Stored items

---+---

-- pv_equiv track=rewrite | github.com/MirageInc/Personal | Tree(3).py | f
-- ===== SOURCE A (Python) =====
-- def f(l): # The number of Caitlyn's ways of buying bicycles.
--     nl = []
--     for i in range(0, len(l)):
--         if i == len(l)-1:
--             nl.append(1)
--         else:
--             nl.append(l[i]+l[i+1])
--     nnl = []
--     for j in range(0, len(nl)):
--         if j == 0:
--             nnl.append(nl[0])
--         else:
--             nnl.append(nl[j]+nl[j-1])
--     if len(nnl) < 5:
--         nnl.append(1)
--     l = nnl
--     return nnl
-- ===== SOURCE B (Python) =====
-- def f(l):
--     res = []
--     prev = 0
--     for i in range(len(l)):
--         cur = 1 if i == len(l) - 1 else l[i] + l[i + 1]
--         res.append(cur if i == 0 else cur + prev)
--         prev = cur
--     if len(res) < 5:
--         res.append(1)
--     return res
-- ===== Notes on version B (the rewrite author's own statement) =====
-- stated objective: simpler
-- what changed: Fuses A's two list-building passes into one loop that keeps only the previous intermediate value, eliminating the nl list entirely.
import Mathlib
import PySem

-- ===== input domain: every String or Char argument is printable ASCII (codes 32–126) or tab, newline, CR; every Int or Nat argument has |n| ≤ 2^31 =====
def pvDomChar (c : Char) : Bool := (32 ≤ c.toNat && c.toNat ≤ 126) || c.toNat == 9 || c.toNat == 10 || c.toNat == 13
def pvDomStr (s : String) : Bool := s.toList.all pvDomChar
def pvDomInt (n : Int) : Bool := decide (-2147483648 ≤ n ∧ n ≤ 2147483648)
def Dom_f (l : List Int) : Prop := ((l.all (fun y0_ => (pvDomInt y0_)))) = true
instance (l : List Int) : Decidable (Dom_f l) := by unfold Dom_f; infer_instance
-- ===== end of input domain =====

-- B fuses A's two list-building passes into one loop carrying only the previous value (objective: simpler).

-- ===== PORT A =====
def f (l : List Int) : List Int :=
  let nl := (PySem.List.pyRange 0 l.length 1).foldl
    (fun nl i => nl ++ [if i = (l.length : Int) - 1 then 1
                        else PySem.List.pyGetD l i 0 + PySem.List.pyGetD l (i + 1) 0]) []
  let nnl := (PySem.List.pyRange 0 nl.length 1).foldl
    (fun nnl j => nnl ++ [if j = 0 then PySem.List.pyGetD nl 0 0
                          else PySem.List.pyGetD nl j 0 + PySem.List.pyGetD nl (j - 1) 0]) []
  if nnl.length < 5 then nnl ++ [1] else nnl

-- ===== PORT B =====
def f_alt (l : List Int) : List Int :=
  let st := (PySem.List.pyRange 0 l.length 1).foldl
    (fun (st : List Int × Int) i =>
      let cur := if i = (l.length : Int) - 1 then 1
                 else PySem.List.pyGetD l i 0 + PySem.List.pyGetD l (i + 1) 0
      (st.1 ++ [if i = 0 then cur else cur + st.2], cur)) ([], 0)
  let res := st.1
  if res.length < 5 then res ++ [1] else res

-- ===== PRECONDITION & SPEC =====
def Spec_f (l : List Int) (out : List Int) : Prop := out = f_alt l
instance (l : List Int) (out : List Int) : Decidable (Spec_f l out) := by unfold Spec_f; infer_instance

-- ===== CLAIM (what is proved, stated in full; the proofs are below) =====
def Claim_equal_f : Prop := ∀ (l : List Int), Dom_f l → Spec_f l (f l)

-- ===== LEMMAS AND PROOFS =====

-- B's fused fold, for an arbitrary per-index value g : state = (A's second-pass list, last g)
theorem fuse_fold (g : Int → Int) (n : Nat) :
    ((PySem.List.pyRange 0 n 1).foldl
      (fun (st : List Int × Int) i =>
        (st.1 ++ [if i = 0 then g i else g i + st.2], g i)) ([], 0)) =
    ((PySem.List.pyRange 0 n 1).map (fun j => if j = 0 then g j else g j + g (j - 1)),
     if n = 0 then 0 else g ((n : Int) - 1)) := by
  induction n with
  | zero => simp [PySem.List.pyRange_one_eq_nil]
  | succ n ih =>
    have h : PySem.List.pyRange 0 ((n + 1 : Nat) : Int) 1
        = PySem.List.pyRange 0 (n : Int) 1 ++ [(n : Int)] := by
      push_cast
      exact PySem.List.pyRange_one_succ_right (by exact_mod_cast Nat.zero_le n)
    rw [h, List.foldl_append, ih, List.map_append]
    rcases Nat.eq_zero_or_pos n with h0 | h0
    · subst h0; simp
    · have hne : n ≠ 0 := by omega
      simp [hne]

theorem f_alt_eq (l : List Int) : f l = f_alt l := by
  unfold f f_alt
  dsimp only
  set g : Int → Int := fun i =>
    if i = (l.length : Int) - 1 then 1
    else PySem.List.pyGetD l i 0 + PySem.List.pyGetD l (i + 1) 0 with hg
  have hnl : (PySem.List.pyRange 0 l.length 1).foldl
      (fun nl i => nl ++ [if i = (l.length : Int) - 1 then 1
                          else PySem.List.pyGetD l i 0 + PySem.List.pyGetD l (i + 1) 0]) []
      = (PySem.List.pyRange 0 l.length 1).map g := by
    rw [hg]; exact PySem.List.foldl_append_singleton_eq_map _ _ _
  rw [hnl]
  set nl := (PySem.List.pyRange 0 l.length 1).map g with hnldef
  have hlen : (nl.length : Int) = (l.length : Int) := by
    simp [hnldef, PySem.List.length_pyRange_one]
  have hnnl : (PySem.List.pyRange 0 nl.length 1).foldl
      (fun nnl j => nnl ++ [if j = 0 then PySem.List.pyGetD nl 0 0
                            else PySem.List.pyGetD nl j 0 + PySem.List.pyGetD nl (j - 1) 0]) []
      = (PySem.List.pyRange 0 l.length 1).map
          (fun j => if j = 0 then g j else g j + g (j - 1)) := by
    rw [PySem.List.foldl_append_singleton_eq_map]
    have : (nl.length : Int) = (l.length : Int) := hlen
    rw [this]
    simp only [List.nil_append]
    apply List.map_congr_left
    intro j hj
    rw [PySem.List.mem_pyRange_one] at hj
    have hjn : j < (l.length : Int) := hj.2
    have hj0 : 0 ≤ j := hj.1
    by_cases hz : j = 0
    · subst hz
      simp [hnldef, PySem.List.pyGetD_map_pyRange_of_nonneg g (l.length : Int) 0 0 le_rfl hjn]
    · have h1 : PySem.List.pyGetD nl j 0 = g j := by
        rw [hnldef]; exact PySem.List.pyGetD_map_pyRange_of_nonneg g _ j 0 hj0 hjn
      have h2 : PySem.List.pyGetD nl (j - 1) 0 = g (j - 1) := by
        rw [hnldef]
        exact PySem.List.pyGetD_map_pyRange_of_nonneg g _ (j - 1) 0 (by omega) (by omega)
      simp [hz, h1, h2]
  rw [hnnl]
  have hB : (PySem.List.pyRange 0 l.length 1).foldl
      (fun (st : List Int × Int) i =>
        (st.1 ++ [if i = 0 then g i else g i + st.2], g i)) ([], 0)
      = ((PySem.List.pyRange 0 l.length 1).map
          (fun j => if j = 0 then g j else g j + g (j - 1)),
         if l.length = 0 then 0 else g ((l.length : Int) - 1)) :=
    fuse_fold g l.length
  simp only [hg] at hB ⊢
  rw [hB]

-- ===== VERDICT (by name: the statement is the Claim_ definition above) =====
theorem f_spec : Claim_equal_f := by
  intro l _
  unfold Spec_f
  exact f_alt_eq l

---+---

> TASK GOAL: Word-for-word copies of all the records are required.

> SOLUTION FOR THIS EXERCISE:
-- pv_equiv track=rewrite | github.com/MirageInc/Personal | Tree(3).py | f
-- ===== SOURCE A (Python) =====
-- def f(l): # The number of Caitlyn's ways of buying bicycles.
--     nl = []
--     for i in range(0, len(l)):
--         if i == len(l)-1:
--             nl.append(1)
--         else:
--             nl.append(l[i]+l[i+1])
--     nnl = []
--     for j in range(0, len(nl)):
--         if j == 0:
--             nnl.append(nl[0])
--         else:
--             nnl.append(nl[j]+nl[j-1])
--     if len(nnl) < 5:
--         nnl.append(1)
--     l = nnl
--     return nnl
-- ===== SOURCE B (Python) =====
-- def f(l):
--     res = []
--     prev = 0
--     for i in range(len(l)):
--         cur = 1 if i == len(l) - 1 else l[i] + l[i + 1]
--         res.append(cur if i == 0 else cur + prev)
--         prev = cur
--     if len(res) < 5:
--         res.append(1)
--     return res
-- ===== Notes on version B (the rewrite author's own statement) =====
-- stated objective: simpler
-- what changed: Fuses A's two list-building passes into one loop that keeps only the previous intermediate value, eliminating the nl list entirely.
import Mathlib
import PySem

-- ===== input domain: every String or Char argument is printable ASCII (codes 32–126) or tab, newline, CR; every Int or Nat argument has |n| ≤ 2^31 =====
def pvDomChar (c : Char) : Bool := (32 ≤ c.toNat && c.toNat ≤ 126) || c.toNat == 9 || c.toNat == 10 || c.toNat == 13
def pvDomStr (s : String) : Bool := s.toList.all pvDomChar
def pvDomInt (n : Int) : Bool := decide (-2147483648 ≤ n ∧ n ≤ 2147483648)
def Dom_f (l : List Int) : Prop := ((l.all (fun y0_ => (pvDomInt y0_)))) = true
instance (l : List Int) : Decidable (Dom_f l) := by unfold Dom_f; infer_instance
-- ===== end of input domain =====

-- B fuses A's two list-building passes into one loop carrying only the previous value (objective: simpler).

-- ===== PORT A =====
def f (l : List Int) : List Int :=
  let nl := (PySem.List.pyRange 0 l.length 1).foldl
    (fun nl i => nl ++ [if i = (l.length : Int) - 1 then 1
                        else PySem.List.pyGetD l i 0 + PySem.List.pyGetD l (i + 1) 0]) []
  let nnl := (PySem.List.pyRange 0 nl.length 1).foldl
    (fun nnl j => nnl ++ [if j = 0 then PySem.List.pyGetD nl 0 0
                          else PySem.List.pyGetD nl j 0 + PySem.List.pyGetD nl (j - 1) 0]) []
  if nnl.length < 5 then nnl ++ [1] else nnl

-- ===== PORT B =====
def f_alt (l : List Int) : List Int :=
  let st := (PySem.List.pyRange 0 l.length 1).foldl
    (fun (st : List Int × Int) i =>
      let cur := if i = (l.length : Int) - 1 then 1
                 else PySem.List.pyGetD l i 0 + PySem.List.pyGetD l (i + 1) 0
      (st.1 ++ [if i = 0 then cur else cur + st.2], cur)) ([], 0)
  let res := st.1
  if res.length < 5 then res ++ [1] else res

-- ===== PRECONDITION & SPEC =====
def Spec_f (l : List Int) (out : List Int) : Prop := out = f_alt l
instance (l : List Int) (out : List Int) : Decidable (Spec_f l out) := by unfold Spec_f; infer_instance

-- ===== CLAIM (what is proved, stated in full; the proofs are below) =====
def Claim_equal_f : Prop := ∀ (l : List Int), Dom_f l → Spec_f l (f l)

-- ===== LEMMAS AND PROOFS =====

-- B's fused fold, for an arbitrary per-index value g : state = (A's second-pass list, last g)
theorem fuse_fold (g : Int → Int) (n : Nat) :
    ((PySem.List.pyRange 0 n 1).foldl
      (fun (st : List Int × Int) i =>
        (st.1 ++ [if i = 0 then g i else g i + st.2], g i)) ([], 0)) =
    ((PySem.List.pyRange 0 n 1).map (fun j => if j = 0 then g j else g j + g (j - 1)),
     if n = 0 then 0 else g ((n : Int) - 1)) := by
  induction n with
  | zero => simp [PySem.List.pyRange_one_eq_nil]
  | succ n ih =>
    have h : PySem.List.pyRange 0 ((n + 1 : Nat) : Int) 1
        = PySem.List.pyRange 0 (n : Int) 1 ++ [(n : Int)] := by
      push_cast
      exact PySem.List.pyRange_one_succ_right (by exact_mod_cast Nat.zero_le n)
    rw [h, List.foldl_append, ih, List.map_append]
    rcases Nat.eq_zero_or_pos n with h0 | h0
    · subst h0; simp
    · have hne : n ≠ 0 := by omega
      simp [hne]

theorem f_alt_eq (l : List Int) : f l = f_alt l := by
  unfold f f_alt
  dsimp only
  set g : Int → Int := fun i =>
    if i = (l.length : Int) - 1 then 1
    else PySem.List.pyGetD l i 0 + PySem.List.pyGetD l (i + 1) 0 with hg
  have hnl : (PySem.List.pyRange 0 l.length 1).foldl
      (fun nl i => nl ++ [if i = (l.length : Int) - 1 then 1
                          else PySem.List.pyGetD l i 0 + PySem.List.pyGetD l (i + 1) 0]) []
      = (PySem.List.pyRange 0 l.length 1).map g := by
    rw [hg]; exact PySem.List.foldl_append_singleton_eq_map _ _ _
  rw [hnl]
  set nl := (PySem.List.pyRange 0 l.length 1).map g with hnldef
  have hlen : (nl.length : Int) = (l.length : Int) := by
    simp [hnldef, PySem.List.length_pyRange_one]
  have hnnl : (PySem.List.pyRange 0 nl.length 1).foldl
      (fun nnl j => nnl ++ [if j = 0 then PySem.List.pyGetD nl 0 0
                            else PySem.List.pyGetD nl j 0 + PySem.List.pyGetD nl (j - 1) 0]) []
      = (PySem.List.pyRange 0 l.length 1).map
          (fun j => if j = 0 then g j else g j + g (j - 1)) := by
    rw [PySem.List.foldl_append_singleton_eq_map]
    have : (nl.length : Int) = (l.length : Int) := hlen
    rw [this]
    simp only [List.nil_append]
    apply List.map_congr_left
    intro j hj
    rw [PySem.List.mem_pyRange_one] at hj
    have hjn : j < (l.length : Int) := hj.2
    have hj0 : 0 ≤ j := hj.1
    by_cases hz : j = 0
    · subst hz
      simp [hnldef, PySem.List.pyGetD_map_pyRange_of_nonneg g (l.length : Int) 0 0 le_rfl hjn]
    · have h1 : PySem.List.pyGetD nl j 0 = g j := by
        rw [hnldef]; exact PySem.List.pyGetD_map_pyRange_of_nonneg g _ j 0 hj0 hjn
      have h2 : PySem.List.pyGetD nl (j - 1) 0 = g (j - 1) := by
        rw [hnldef]
        exact PySem.List.pyGetD_map_pyRange_of_nonneg g _ (j - 1) 0 (by omega) (by omega)
      simp [hz, h1, h2]
  rw [hnnl]
  have hB : (PySem.List.pyRange 0 l.length 1).foldl
      (fun (st : List Int × Int) i =>
        (st.1 ++ [if i = 0 then g i else g i + st.2], g i)) ([], 0)
      = ((PySem.List.pyRange 0 l.length 1).map
          (fun j => if j = 0 then g j else g j + g (j - 1)),
         if l.length = 0 then 0 else g ((l.length : Int) - 1)) :=
    fuse_fold g l.length
  simp only [hg] at hB ⊢
  rw [hB]

-- ===== VERDICT (by name: the statement is the Claim_ definition above) =====
theorem f_spec : Claim_equal_f := by
  intro l _
  unfold Spec_f
  exact f_alt_eq l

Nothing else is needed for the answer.